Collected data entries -
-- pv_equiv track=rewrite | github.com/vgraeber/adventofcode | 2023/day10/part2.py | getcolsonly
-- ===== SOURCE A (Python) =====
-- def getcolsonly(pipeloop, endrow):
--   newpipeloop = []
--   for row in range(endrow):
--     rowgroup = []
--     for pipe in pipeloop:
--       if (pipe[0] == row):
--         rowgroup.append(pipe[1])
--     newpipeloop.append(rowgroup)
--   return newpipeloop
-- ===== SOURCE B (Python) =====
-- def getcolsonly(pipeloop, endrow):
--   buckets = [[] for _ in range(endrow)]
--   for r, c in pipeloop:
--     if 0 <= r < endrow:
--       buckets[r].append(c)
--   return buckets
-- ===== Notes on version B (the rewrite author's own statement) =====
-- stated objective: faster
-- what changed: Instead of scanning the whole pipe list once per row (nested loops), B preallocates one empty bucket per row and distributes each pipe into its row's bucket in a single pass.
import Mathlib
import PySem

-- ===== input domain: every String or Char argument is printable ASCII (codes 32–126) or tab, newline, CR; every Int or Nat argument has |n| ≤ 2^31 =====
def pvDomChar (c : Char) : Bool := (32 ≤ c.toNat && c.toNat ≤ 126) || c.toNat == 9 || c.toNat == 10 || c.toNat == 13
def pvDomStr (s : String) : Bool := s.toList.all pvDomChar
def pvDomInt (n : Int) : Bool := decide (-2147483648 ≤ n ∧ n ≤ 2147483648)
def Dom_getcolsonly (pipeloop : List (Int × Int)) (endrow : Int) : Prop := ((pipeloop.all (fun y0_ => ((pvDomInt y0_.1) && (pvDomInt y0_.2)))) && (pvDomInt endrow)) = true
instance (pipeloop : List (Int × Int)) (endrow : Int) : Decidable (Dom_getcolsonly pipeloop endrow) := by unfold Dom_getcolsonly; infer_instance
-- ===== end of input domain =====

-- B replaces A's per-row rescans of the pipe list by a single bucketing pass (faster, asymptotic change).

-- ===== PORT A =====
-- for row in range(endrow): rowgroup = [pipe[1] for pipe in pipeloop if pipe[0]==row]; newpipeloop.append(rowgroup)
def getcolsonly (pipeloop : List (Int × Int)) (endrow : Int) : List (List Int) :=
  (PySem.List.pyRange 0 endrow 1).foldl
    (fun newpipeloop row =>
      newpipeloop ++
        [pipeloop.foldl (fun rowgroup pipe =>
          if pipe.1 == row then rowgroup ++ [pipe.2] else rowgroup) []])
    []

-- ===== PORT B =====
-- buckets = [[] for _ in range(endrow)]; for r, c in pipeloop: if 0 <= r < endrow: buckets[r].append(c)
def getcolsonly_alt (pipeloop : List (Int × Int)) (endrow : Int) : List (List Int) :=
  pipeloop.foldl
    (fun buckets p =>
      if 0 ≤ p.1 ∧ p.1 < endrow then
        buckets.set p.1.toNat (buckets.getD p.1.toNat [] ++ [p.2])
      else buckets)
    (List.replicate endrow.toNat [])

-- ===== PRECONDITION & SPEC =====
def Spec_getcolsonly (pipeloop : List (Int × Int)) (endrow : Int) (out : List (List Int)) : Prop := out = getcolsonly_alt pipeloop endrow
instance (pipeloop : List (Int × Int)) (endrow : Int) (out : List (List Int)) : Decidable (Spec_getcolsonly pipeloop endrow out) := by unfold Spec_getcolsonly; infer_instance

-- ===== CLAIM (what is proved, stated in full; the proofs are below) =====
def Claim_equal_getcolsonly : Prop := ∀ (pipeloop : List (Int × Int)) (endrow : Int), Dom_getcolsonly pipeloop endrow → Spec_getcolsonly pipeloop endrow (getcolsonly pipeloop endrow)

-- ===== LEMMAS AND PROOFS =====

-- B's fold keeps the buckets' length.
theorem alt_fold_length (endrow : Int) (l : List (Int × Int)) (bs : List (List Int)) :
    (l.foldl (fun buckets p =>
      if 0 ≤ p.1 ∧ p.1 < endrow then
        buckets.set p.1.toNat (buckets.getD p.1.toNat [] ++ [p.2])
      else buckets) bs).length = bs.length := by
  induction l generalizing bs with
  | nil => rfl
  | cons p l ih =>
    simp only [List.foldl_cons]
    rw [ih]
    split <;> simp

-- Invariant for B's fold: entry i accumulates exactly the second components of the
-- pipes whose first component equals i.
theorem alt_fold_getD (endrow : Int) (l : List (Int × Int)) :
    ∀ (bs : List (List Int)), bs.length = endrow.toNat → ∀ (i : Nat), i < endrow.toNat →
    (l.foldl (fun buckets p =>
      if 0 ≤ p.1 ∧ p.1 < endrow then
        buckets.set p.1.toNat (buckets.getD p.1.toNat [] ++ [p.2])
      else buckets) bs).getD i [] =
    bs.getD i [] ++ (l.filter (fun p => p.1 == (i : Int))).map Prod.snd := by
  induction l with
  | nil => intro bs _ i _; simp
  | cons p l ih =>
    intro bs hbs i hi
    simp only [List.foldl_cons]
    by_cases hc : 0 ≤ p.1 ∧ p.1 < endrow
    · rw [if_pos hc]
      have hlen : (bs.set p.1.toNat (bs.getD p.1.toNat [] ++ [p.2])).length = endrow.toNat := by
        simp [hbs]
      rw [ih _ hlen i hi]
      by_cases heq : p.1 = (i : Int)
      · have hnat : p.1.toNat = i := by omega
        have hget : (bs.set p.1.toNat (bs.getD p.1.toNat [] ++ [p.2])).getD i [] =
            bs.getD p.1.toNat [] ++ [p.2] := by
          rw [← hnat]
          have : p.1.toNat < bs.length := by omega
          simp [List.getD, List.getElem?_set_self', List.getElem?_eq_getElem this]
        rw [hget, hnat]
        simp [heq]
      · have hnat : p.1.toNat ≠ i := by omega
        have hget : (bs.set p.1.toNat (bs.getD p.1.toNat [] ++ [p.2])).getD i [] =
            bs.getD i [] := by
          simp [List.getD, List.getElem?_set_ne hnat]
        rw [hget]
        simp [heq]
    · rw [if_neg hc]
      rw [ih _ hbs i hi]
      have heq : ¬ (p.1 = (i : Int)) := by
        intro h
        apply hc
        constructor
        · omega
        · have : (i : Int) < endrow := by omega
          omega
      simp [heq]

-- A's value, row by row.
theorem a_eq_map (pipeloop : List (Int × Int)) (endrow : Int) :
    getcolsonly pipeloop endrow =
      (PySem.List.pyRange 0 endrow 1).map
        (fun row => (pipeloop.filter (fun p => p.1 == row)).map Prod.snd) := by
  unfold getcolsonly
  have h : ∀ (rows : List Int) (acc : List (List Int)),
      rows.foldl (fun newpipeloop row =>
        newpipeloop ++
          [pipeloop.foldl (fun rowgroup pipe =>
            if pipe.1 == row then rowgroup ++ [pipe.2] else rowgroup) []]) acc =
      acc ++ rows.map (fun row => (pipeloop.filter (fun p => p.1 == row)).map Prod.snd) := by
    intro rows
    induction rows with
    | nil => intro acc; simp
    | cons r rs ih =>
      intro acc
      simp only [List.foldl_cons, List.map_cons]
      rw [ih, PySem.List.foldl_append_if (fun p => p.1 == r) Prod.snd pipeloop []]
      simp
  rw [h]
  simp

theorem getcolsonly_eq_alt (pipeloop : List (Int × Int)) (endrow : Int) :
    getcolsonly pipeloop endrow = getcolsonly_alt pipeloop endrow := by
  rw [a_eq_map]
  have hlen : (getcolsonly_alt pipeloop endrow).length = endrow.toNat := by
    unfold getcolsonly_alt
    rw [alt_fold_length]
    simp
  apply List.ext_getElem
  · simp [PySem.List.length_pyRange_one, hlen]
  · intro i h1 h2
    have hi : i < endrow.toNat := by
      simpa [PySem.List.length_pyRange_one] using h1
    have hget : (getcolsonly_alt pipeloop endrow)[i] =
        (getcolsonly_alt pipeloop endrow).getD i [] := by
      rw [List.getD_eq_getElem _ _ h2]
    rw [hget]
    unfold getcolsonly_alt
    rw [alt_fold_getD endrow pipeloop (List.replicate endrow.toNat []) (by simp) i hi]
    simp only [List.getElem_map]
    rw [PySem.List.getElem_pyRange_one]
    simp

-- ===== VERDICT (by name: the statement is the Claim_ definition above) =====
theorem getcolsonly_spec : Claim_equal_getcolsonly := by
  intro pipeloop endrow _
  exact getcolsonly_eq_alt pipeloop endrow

TASK OBJECTIVE - Word for word, restate the entries from the first line to the line that has "import PySem", both included, and nothing else.

WORKED SOLUTION -
-- pv_equiv track=rewrite | github.com/vgraeber/adventofcode | 2023/day10/part2.py | getcolsonly
-- ===== SOURCE A (Python) =====
-- def getcolsonly(pipeloop, endrow):
--   newpipeloop = []
--   for row in range(endrow):
--     rowgroup = []
--     for pipe in pipeloop:
--       if (pipe[0] == row):
--         rowgroup.append(pipe[1])
--     newpipeloop.append(rowgroup)
--   return newpipeloop
-- ===== SOURCE B (Python) =====
-- def getcolsonly(pipeloop, endrow):
--   buckets = [[] for _ in range(endrow)]
--   for r, c in pipeloop:
--     if 0 <= r < endrow:
--       buckets[r].append(c)
--   return buckets
-- ===== Notes on version B (the rewrite author's own statement) =====
-- stated objective: faster
-- what changed: Instead of scanning the whole pipe list once per row (nested loops), B preallocates one empty bucket per row and distributes each pipe into its row's bucket in a single pass.
import Mathlib
import PySem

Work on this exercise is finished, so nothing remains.